I think what happened was that the nested query selecting the outlook tasks was executed on every iteration in my loop which means that the Contains method ran on the entire outlook tasks list in every iteration.  I was kind of disappointed that the nested query didn’t get cached somehow or that the LINQ engine was smart enough to run it once.

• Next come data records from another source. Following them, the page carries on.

-- pv_equiv track=rewrite | github.com/slovjinika/dec2glag | dec2glag_demo.py | dec2glag
-- ===== SOURCE A (Python) =====
-- def dec2glag(input_number, use_titlo=False):
--     if not 1 <= input_number <= 5999:
--          raise ValueError("The number must be from 1 to 5999")
--     glagolitic_symbols = {
--         1000: "ⱍⱎⱏⱑⱓ",
--         100: "ⱃⱄⱅⱆⱇⱈⱉⱋⱌ",
--         10: "ⰺⰻⰼⰽⰾⰿⱀⱁⱂ",
--         1: "ⰰⰱⰲⰳⰴⰵⰶⰷⰸ"
--     }
--     result = ""
--
--     for divisor, symbols in glagolitic_symbols.items():
--         quotient, input_number = divmod(input_number, divisor)
--         if quotient > 0:
--             if divisor == 10 and 1 <= quotient <= 9:
--                 tens = symbols[quotient - 1]
--                 ones = glagolitic_symbols[1][input_number - 1] if input_number > 0 else ""
--                 if 11 <= (quotient * 10 + input_number) <= 19:
--                     result += ones + tens
--                 else:
--                     result += tens + ones
--                 break
--             else:
--                 result += symbols[quotient - 1]
--
--     if use_titlo:
--         titlo = "҃"
--         if len(result) == 1:
--             result = result + titlo
--         else:
--             result = result[:-1] + titlo + result[-1]
--
--     return result
-- ===== SOURCE B (Python) =====
-- def dec2glag(input_number, use_titlo=False):
--     if not 1 <= input_number <= 5999:
--         raise ValueError("The number must be from 1 to 5999")
--     TH = "\u2c4d\u2c4e\u2c4f\u2c51\u2c53"
--     H = "\u2c43\u2c44\u2c45\u2c46\u2c47\u2c48\u2c49\u2c4b\u2c4c"
--     T = "\u2c3a\u2c3b\u2c3c\u2c3d\u2c3e\u2c3f\u2c40\u2c41\u2c42"
--     O = "\u2c30\u2c31\u2c32\u2c33\u2c34\u2c35\u2c36\u2c37\u2c38"
--     # Roman-numeral-style greedy over a descending value table; teens 11..19 are
--     # composite two-glyph entries (ones before tens), listed above 10 so they win.
--     table = []
--     for d in range(5, 0, -1):
--         table.append((d * 1000, TH[d - 1]))
--     for d in range(9, 0, -1):
--         table.append((d * 100, H[d - 1]))
--     for d in range(9, 1, -1):
--         table.append((d * 10, T[d - 1]))
--     for d in range(9, 0, -1):
--         table.append((10 + d, O[d - 1] + T[0]))
--     table.append((10, T[0]))
--     for d in range(9, 0, -1):
--         table.append((d, O[d - 1]))
--     result = ""
--     n = input_number
--     for value, sym in table:
--         if n >= value:
--             result += sym
--             n -= value
--     if use_titlo:
--         titlo = "\u0483"
--         if len(result) == 1:
--             result = result + titlo
--         else:
--             result = result[:-1] + titlo + result[-1]
--     return result
-- ===== Notes on version B (the rewrite author's own statement) =====
-- stated objective: alternative
-- what changed: Replaces A's per-place divmod digit extraction (dict loop with break and leftover remainder) by a Roman-numeral-style greedy: a descending value-to-glyph table (teens 11-19 as composite two-glyph entries placed above 10) traversed once with repeated subtraction.
import Mathlib
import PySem

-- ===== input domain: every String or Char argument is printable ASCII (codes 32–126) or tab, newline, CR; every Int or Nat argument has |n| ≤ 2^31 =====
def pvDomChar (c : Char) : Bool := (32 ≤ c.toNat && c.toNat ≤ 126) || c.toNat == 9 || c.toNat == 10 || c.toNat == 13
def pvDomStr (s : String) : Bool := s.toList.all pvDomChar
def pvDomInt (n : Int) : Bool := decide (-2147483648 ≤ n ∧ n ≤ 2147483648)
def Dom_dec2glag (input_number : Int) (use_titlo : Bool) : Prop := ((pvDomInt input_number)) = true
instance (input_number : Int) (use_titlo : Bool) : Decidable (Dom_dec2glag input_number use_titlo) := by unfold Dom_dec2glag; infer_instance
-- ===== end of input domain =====

-- B replaces A's per-place divmod digit extraction by a Roman-numeral-style greedy over a
-- descending value->glyph table (teens 11..19 as composite entries): objective 'alternative'.
-- Both programs raise ValueError outside 1..5999; Pre_ excludes exactly those inputs.
-- Strings are ported as lists of code points (PySem.Chars convention), rebuilt with String.ofList.

-- ===== PORT A =====
-- the four entries of A's glagolitic_symbols dict, in insertion order
def glagOnesA : List Char := ['ⰰ','ⰱ','ⰲ','ⰳ','ⰴ','ⰵ','ⰶ','ⰷ','ⰸ']
def glagSymbolsA : List (Int × List Char) :=
  [(1000, ['ⱍ','ⱎ','ⱏ','ⱑ','ⱓ']),
   (100,  ['ⱃ','ⱄ','ⱅ','ⱆ','ⱇ','ⱈ','ⱉ','ⱋ','ⱌ']),
   (10,   ['ⰺ','ⰻ','ⰼ','ⰽ','ⰾ','ⰿ','ⱀ','ⱁ','ⱂ']),
   (1,    glagOnesA)]

-- one-character string s[i] (valid index inside Pre_; Python raises on an invalid one)
def glagChar (s : List Char) (i : Int) : List Char :=
  (PySem.List.pyGet? s i).elim [] (fun c => [c])

-- A's 'for divisor, symbols in glagolitic_symbols.items():' loop, with the break
-- rendered as returning without recursing; state = (input_number, result)
def dec2glagLoopA : List (Int × List Char) → Int → List Char → List Char
  | [], _, result => result
  | (divisor, symbols) :: rest, n, result =>
      let quotient := PySem.Int.floordiv n divisor
      let n' := PySem.Int.mod n divisor
      if quotient > 0 then
        if divisor = 10 ∧ 1 ≤ quotient ∧ quotient ≤ 9 then
          let tens := glagChar symbols (quotient - 1)
          let ones := if n' > 0 then glagChar glagOnesA (n' - 1) else []
          if 11 ≤ quotient * 10 + n' ∧ quotient * 10 + n' ≤ 19 then
            result ++ (ones ++ tens)
          else
            result ++ (tens ++ ones)
        else
          dec2glagLoopA rest n' (result ++ glagChar symbols (quotient - 1))
      else dec2glagLoopA rest n' result

def glagTitlo : Char := '҃'

-- the 'if use_titlo' tail, shared VERBATIM by both Python programs (identical code in Source A and Source B)
def glagApplyTitlo (result : List Char) (use_titlo : Bool) : List Char :=
  if use_titlo then
    if result.length = 1 then result ++ [glagTitlo]
    else PySem.List.slice result none (some (-1)) ++ [glagTitlo] ++ glagChar result (-1)
  else result

def dec2glag (input_number : Int) (use_titlo : Bool) : String :=
  -- A raises ValueError unless 1 ≤ input_number ≤ 5999 (excluded by Pre_dec2glag)
  let result := dec2glagLoopA glagSymbolsA input_number []
  String.ofList (glagApplyTitlo result use_titlo)

-- ===== PORT B =====
def glagTH : List Char := ['ⱍ','ⱎ','ⱏ','ⱑ','ⱓ']
def glagH  : List Char := ['ⱃ','ⱄ','ⱅ','ⱆ','ⱇ','ⱈ','ⱉ','ⱋ','ⱌ']
def glagT  : List Char := ['ⰺ','ⰻ','ⰼ','ⰽ','ⰾ','ⰿ','ⱀ','ⱁ','ⱂ']
def glagO  : List Char := ['ⰰ','ⰱ','ⰲ','ⰳ','ⰴ','ⰵ','ⰶ','ⰷ','ⰸ']

-- Source B's table-building loops, each a fold over the corresponding range(...)
def glagTable : List (Int × List Char) :=
  let table : List (Int × List Char) := []
  let table := (PySem.List.pyRange 5 0 (-1)).foldl
    (fun tb d => tb ++ [(d * 1000, glagChar glagTH (d - 1))]) table
  let table := (PySem.List.pyRange 9 0 (-1)).foldl
    (fun tb d => tb ++ [(d * 100, glagChar glagH (d - 1))]) table
  let table := (PySem.List.pyRange 9 1 (-1)).foldl
    (fun tb d => tb ++ [(d * 10, glagChar glagT (d - 1))]) table
  let table := (PySem.List.pyRange 9 0 (-1)).foldl
    (fun tb d => tb ++ [(10 + d, glagChar glagO (d - 1) ++ glagChar glagT 0)]) table
  let table := table ++ [(10, glagChar glagT 0)]
  (PySem.List.pyRange 9 0 (-1)).foldl
    (fun tb d => tb ++ [(d, glagChar glagO (d - 1))]) table

-- the body of Source B's 'for value, sym in table:' loop
def glagStep (st : List Char × Int) (p : Int × List Char) : List Char × Int :=
  if st.2 ≥ p.1 then (st.1 ++ p.2, st.2 - p.1) else st

def dec2glag_alt (input_number : Int) (use_titlo : Bool) : String :=
  -- B raises ValueError unless 1 ≤ input_number ≤ 5999 (excluded by Pre_dec2glag)
  let st := glagTable.foldl glagStep ([], input_number)
  String.ofList (glagApplyTitlo st.1 use_titlo)

-- ===== PRECONDITION & SPEC =====
-- Pre_ excludes exactly the inputs on which A raises ValueError (and B raises the same).
def Pre_dec2glag (input_number : Int) (use_titlo : Bool) : Prop :=
  1 ≤ input_number ∧ input_number ≤ 5999
instance (input_number : Int) (use_titlo : Bool) : Decidable (Pre_dec2glag input_number use_titlo) := by unfold Pre_dec2glag; infer_instance

def pvWitness_dec2glag : Int × Bool := (1917, true)

def Spec_dec2glag (input_number : Int) (use_titlo : Bool) (out : String) : Prop := out = dec2glag_alt input_number use_titlo
instance (input_number : Int) (use_titlo : Bool) (out : String) : Decidable (Spec_dec2glag input_number use_titlo out) := by unfold Spec_dec2glag; infer_instance

-- ===== CLAIM (what is proved, stated in full; the proofs are below) =====
def Claim_equal_dec2glag : Prop := ∀ (input_number : Int) (use_titlo : Bool), Dom_dec2glag input_number use_titlo → Pre_dec2glag input_number use_titlo → Spec_dec2glag input_number use_titlo (dec2glag input_number use_titlo)

-- ===== LEMMAS AND PROOFS =====

-- the table Source B builds, as a literal (proved equal to glagTable once, so the
-- per-chunk kernel checks need not rebuild it)
def glagTableL : List (Int × List Char) :=
  [(5000, ['ⱓ']),
   (4000, ['ⱑ']),
   (3000, ['ⱏ']),
   (2000, ['ⱎ']),
   (1000, ['ⱍ']),
   (900, ['ⱌ']),
   (800, ['ⱋ']),
   (700, ['ⱉ']),
   (600, ['ⱈ']),
   (500, ['ⱇ']),
   (400, ['ⱆ']),
   (300, ['ⱅ']),
   (200, ['ⱄ']),
   (100, ['ⱃ']),
   (90, ['ⱂ']),
   (80, ['ⱁ']),
   (70, ['ⱀ']),
   (60, ['ⰿ']),
   (50, ['ⰾ']),
   (40, ['ⰽ']),
   (30, ['ⰼ']),
   (20, ['ⰻ']),
   (19, ['ⰸ','ⰺ']),
   (18, ['ⰷ','ⰺ']),
   (17, ['ⰶ','ⰺ']),
   (16, ['ⰵ','ⰺ']),
   (15, ['ⰴ','ⰺ']),
   (14, ['ⰳ','ⰺ']),
   (13, ['ⰲ','ⰺ']),
   (12, ['ⰱ','ⰺ']),
   (11, ['ⰰ','ⰺ']),
   (10, ['ⰺ']),
   (9, ['ⰸ']),
   (8, ['ⰷ']),
   (7, ['ⰶ']),
   (6, ['ⰵ']),
   (5, ['ⰴ']),
   (4, ['ⰳ']),
   (3, ['ⰲ']),
   (2, ['ⰱ']),
   (1, ['ⰰ'])]

theorem glagTable_eq_lit : glagTable = glagTableL := by decide

-- Boolean check of one input n = k + C: A's loop result equals B's greedy result
def glagCheck (k C : Nat) : Bool :=
  dec2glagLoopA glagSymbolsA ((k : Int) + (C : Int)) []
    == (glagTableL.foldl glagStep ([], (k : Int) + (C : Int))).1

theorem glag_of_check (sz C : Nat)
    (h : (List.range sz).all (fun k => glagCheck k C) = true)
    (k : Nat) (hk : k < sz) :
    dec2glagLoopA glagSymbolsA ((k : Int) + (C : Int)) []
      = (glagTableL.foldl glagStep ([], (k : Int) + (C : Int))).1 := by
  have := List.all_eq_true.mp h k (List.mem_range.mpr hk)
  exact eq_of_beq this

set_option maxRecDepth 400000 in
theorem glag_chunk0 : (List.range 1000).all (fun k => glagCheck k 1) = true := by decide

set_option maxRecDepth 400000 in
theorem glag_chunk1 : (List.range 1000).all (fun k => glagCheck k 1001) = true := by decide

set_option maxRecDepth 400000 in
theorem glag_chunk2 : (List.range 1000).all (fun k => glagCheck k 2001) = true := by decide

set_option maxRecDepth 400000 in
theorem glag_chunk3 : (List.range 1000).all (fun k => glagCheck k 3001) = true := by decide

set_option maxRecDepth 400000 in
theorem glag_chunk4 : (List.range 1000).all (fun k => glagCheck k 4001) = true := by decide

set_option maxRecDepth 400000 in
theorem glag_chunk5 : (List.range 999).all (fun k => glagCheck k 5001) = true := by decide

-- per-chunk finite checks combined over the whole range 1..5999
theorem glag_core_eq (n : Int) (h1 : 1 ≤ n) (h2 : n ≤ 5999) :
    dec2glagLoopA glagSymbolsA n []
      = (glagTable.foldl glagStep ([], n)).1 := by
  rw [glagTable_eq_lit]
  by_cases c0 : n ≤ 1000
  · have hk : n = ((n - 1).toNat : Int) + 1 := by omega
    rw [hk]; exact glag_of_check 1000 1 glag_chunk0 _ (by omega)
  ·
    by_cases c1 : n ≤ 2000
    · have hk : n = ((n - 1001).toNat : Int) + 1001 := by omega
      rw [hk]; exact glag_of_check 1000 1001 glag_chunk1 _ (by omega)
    ·
      by_cases c2 : n ≤ 3000
      · have hk : n = ((n - 2001).toNat : Int) + 2001 := by omega
        rw [hk]; exact glag_of_check 1000 2001 glag_chunk2 _ (by omega)
      ·
        by_cases c3 : n ≤ 4000
        · have hk : n = ((n - 3001).toNat : Int) + 3001 := by omega
          rw [hk]; exact glag_of_check 1000 3001 glag_chunk3 _ (by omega)
        ·
          by_cases c4 : n ≤ 5000
          · have hk : n = ((n - 4001).toNat : Int) + 4001 := by omega
            rw [hk]; exact glag_of_check 1000 4001 glag_chunk4 _ (by omega)
          ·
            have hk : n = ((n - 5001).toNat : Int) + 5001 := by omega
            rw [hk]; exact glag_of_check 999 5001 glag_chunk5 _ (by omega)

-- ===== VERDICT (by name: the statement is the Claim_ definition above) =====
theorem dec2glag_spec : Claim_equal_dec2glag := by
  intro n b _ hpre
  show dec2glag n b = dec2glag_alt n b
  unfold dec2glag dec2glag_alt
  rw [glag_core_eq n hpre.1 hpre.2]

Luckily I found a really neat trick to speed this up by orders of magnitudes.  I am talking minutes to seconds here.  And it was very simple.  By calling the ToList method on the LINQ query, I cause instant execution of the LINQ query and if I store the results in a variable then the query is ran only once.  So I got rid of deferred execution and I got rid of multiple executions.

My final LINQ query looked like this:

Dim outlookTasksName = (From outlookTask _
                        In outlookTasks _
                        Select outlookTask.Subject).ToList
Dim results = _
    (From myTask In myTasks _
    Where Not (outlookTasksName).Contains(myTask) _
    Select myTask).ToList

What do you think of this solution?  Do you see any drawbacks or issues?  Do you have other LINQ optimization tricks  or way to improve LINQ query performance?  Do  you think deferred execution is necessary for LINQ to objects?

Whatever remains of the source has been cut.